== Records supplied ==
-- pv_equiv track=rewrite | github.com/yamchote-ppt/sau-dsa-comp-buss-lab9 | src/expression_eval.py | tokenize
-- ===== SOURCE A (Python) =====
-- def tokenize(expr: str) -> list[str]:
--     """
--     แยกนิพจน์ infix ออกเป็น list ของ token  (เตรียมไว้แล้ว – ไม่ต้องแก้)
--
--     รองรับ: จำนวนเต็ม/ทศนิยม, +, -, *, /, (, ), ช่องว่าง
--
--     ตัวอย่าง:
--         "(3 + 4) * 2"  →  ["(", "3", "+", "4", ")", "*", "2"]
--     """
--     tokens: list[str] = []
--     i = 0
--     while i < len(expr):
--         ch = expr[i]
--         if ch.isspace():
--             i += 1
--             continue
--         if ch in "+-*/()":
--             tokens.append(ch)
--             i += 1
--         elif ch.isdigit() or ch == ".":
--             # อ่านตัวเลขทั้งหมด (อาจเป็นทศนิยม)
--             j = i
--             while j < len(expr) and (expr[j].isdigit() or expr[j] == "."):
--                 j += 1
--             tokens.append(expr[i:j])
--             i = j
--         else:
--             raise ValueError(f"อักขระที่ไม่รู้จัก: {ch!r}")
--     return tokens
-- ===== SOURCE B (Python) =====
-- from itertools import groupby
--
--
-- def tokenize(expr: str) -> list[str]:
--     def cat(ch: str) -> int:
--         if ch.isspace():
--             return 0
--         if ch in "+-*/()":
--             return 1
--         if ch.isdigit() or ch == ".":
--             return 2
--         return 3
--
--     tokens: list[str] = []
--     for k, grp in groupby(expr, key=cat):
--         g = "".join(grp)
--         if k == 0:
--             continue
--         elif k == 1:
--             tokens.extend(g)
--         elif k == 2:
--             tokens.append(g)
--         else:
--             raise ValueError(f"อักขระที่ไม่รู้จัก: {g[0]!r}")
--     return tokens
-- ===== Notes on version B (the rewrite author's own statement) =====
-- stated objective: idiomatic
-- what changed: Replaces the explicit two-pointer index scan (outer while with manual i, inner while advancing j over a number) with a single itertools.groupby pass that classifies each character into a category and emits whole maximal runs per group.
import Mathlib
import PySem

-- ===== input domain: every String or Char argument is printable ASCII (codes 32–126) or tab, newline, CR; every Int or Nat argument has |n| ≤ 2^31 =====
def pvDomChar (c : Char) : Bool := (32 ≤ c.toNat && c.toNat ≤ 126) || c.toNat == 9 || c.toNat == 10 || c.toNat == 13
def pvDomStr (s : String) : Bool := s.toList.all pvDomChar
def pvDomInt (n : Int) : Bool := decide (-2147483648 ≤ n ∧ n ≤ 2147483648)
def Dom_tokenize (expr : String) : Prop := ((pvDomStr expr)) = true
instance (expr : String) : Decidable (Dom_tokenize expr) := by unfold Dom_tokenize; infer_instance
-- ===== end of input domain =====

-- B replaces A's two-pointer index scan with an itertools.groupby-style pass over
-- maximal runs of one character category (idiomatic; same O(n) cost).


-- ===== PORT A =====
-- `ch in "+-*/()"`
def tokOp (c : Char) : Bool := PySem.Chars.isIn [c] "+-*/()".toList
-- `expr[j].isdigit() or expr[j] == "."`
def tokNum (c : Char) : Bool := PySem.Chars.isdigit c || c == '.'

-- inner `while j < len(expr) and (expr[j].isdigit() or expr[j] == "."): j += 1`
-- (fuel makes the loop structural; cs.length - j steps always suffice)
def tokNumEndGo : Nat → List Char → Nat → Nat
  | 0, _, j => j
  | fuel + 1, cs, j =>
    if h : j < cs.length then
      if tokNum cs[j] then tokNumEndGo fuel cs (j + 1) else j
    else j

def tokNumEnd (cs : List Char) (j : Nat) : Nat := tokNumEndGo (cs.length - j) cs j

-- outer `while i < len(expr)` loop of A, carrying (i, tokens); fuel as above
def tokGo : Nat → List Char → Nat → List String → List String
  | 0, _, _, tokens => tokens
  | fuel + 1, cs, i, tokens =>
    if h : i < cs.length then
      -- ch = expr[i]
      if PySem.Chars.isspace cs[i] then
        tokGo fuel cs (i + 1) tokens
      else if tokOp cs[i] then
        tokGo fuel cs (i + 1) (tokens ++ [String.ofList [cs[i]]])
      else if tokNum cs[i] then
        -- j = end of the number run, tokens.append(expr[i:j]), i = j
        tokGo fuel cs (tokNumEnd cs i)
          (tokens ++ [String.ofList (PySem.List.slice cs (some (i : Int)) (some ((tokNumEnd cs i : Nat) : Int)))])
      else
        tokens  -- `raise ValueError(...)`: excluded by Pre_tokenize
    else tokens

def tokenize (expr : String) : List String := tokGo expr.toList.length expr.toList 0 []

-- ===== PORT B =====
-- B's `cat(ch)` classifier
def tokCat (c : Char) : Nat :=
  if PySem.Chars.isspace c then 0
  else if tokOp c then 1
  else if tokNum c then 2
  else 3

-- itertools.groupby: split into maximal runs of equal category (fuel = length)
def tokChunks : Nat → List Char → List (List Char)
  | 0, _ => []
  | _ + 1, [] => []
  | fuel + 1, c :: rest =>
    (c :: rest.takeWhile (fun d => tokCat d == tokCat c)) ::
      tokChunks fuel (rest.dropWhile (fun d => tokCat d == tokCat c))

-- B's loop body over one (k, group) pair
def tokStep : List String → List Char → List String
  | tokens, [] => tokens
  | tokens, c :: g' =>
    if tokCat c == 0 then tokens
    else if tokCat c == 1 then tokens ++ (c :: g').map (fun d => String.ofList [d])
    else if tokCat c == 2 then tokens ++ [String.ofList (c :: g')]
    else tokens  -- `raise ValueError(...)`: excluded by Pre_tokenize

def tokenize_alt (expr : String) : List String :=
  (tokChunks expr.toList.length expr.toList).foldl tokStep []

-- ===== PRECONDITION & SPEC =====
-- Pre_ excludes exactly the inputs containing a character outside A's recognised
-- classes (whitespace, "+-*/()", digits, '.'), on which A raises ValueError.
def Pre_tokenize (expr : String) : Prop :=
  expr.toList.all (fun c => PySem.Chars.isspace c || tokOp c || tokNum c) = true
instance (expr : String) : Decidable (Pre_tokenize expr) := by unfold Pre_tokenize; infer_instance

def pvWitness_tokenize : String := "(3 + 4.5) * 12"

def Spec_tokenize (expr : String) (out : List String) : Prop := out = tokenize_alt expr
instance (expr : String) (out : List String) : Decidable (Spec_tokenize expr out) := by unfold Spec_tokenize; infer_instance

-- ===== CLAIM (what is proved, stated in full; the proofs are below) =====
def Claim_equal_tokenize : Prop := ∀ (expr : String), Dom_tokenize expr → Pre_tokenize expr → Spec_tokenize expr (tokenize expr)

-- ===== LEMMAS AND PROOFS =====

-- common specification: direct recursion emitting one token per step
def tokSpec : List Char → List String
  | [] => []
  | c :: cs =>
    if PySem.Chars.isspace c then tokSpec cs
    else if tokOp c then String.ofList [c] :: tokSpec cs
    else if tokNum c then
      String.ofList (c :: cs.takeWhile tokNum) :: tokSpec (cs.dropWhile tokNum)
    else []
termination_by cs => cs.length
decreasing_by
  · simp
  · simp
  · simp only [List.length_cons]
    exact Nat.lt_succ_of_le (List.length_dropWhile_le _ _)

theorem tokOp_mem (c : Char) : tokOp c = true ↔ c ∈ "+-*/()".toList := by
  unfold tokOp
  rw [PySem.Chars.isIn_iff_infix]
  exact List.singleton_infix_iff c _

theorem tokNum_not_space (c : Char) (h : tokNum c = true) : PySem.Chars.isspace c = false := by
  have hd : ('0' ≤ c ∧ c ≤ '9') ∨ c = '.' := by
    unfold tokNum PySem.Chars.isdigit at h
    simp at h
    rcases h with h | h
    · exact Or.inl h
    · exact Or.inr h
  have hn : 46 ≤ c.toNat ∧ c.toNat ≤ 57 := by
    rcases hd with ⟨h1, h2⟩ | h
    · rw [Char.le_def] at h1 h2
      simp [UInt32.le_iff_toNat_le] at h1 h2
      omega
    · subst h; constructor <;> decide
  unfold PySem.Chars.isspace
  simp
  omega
===
== Records supplied ==
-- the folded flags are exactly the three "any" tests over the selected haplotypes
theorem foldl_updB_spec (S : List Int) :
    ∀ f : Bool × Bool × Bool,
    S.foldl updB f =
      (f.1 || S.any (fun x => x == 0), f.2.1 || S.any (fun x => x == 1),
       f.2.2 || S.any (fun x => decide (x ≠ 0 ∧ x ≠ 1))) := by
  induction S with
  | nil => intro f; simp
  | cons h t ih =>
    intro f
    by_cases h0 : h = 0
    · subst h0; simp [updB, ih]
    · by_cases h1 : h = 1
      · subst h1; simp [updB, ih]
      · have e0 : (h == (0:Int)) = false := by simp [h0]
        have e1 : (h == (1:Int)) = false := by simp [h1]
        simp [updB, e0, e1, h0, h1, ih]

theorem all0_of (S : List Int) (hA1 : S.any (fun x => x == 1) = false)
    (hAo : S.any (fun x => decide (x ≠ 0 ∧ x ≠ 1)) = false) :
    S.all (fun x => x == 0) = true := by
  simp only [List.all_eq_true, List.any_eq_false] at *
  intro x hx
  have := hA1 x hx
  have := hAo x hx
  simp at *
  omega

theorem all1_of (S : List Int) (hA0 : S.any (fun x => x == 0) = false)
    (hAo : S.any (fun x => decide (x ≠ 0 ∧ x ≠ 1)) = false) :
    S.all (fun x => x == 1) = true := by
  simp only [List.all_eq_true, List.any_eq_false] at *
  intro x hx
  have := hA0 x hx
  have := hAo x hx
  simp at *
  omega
===
- **Exercise description**:
In the data above, which lines lie between the line with "def cat(ch: str)" and the line with "def tokNum (c", inclusive? Print those lines exactly and nothing else.

- **Task response**:
--     def cat(ch: str) -> int:
--         if ch.isspace():
--             return 0
--         if ch in "+-*/()":
--             return 1
--         if ch.isdigit() or ch == ".":
--             return 2
--         return 3
--
--     tokens: list[str] = []
--     for k, grp in groupby(expr, key=cat):
--         g = "".join(grp)
--         if k == 0:
--             continue
--         elif k == 1:
--             tokens.extend(g)
--         elif k == 2:
--             tokens.append(g)
--         else:
--             raise ValueError(f"อักขระที่ไม่รู้จัก: {g[0]!r}")
--     return tokens
-- ===== Notes on version B (the rewrite author's own statement) =====
-- stated objective: idiomatic
-- what changed: Replaces the explicit two-pointer index scan (outer while with manual i, inner while advancing j over a number) with a single itertools.groupby pass that classifies each character into a category and emits whole maximal runs per group.
import Mathlib
import PySem

-- ===== input domain: every String or Char argument is printable ASCII (codes 32–126) or tab, newline, CR; every Int or Nat argument has |n| ≤ 2^31 =====
def pvDomChar (c : Char) : Bool := (32 ≤ c.toNat && c.toNat ≤ 126) || c.toNat == 9 || c.toNat == 10 || c.toNat == 13
def pvDomStr (s : String) : Bool := s.toList.all pvDomChar
def pvDomInt (n : Int) : Bool := decide (-2147483648 ≤ n ∧ n ≤ 2147483648)
def Dom_tokenize (expr : String) : Prop := ((pvDomStr expr)) = true
instance (expr : String) : Decidable (Dom_tokenize expr) := by unfold Dom_tokenize; infer_instance
-- ===== end of input domain =====

-- B replaces A's two-pointer index scan with an itertools.groupby-style pass over
-- maximal runs of one character category (idiomatic; same O(n) cost).


-- ===== PORT A =====
-- `ch in "+-*/()"`
def tokOp (c : Char) : Bool := PySem.Chars.isIn [c] "+-*/()".toList
-- `expr[j].isdigit() or expr[j] == "."`
def tokNum (c : Char) : Bool := PySem.Chars.isdigit c || c == '.'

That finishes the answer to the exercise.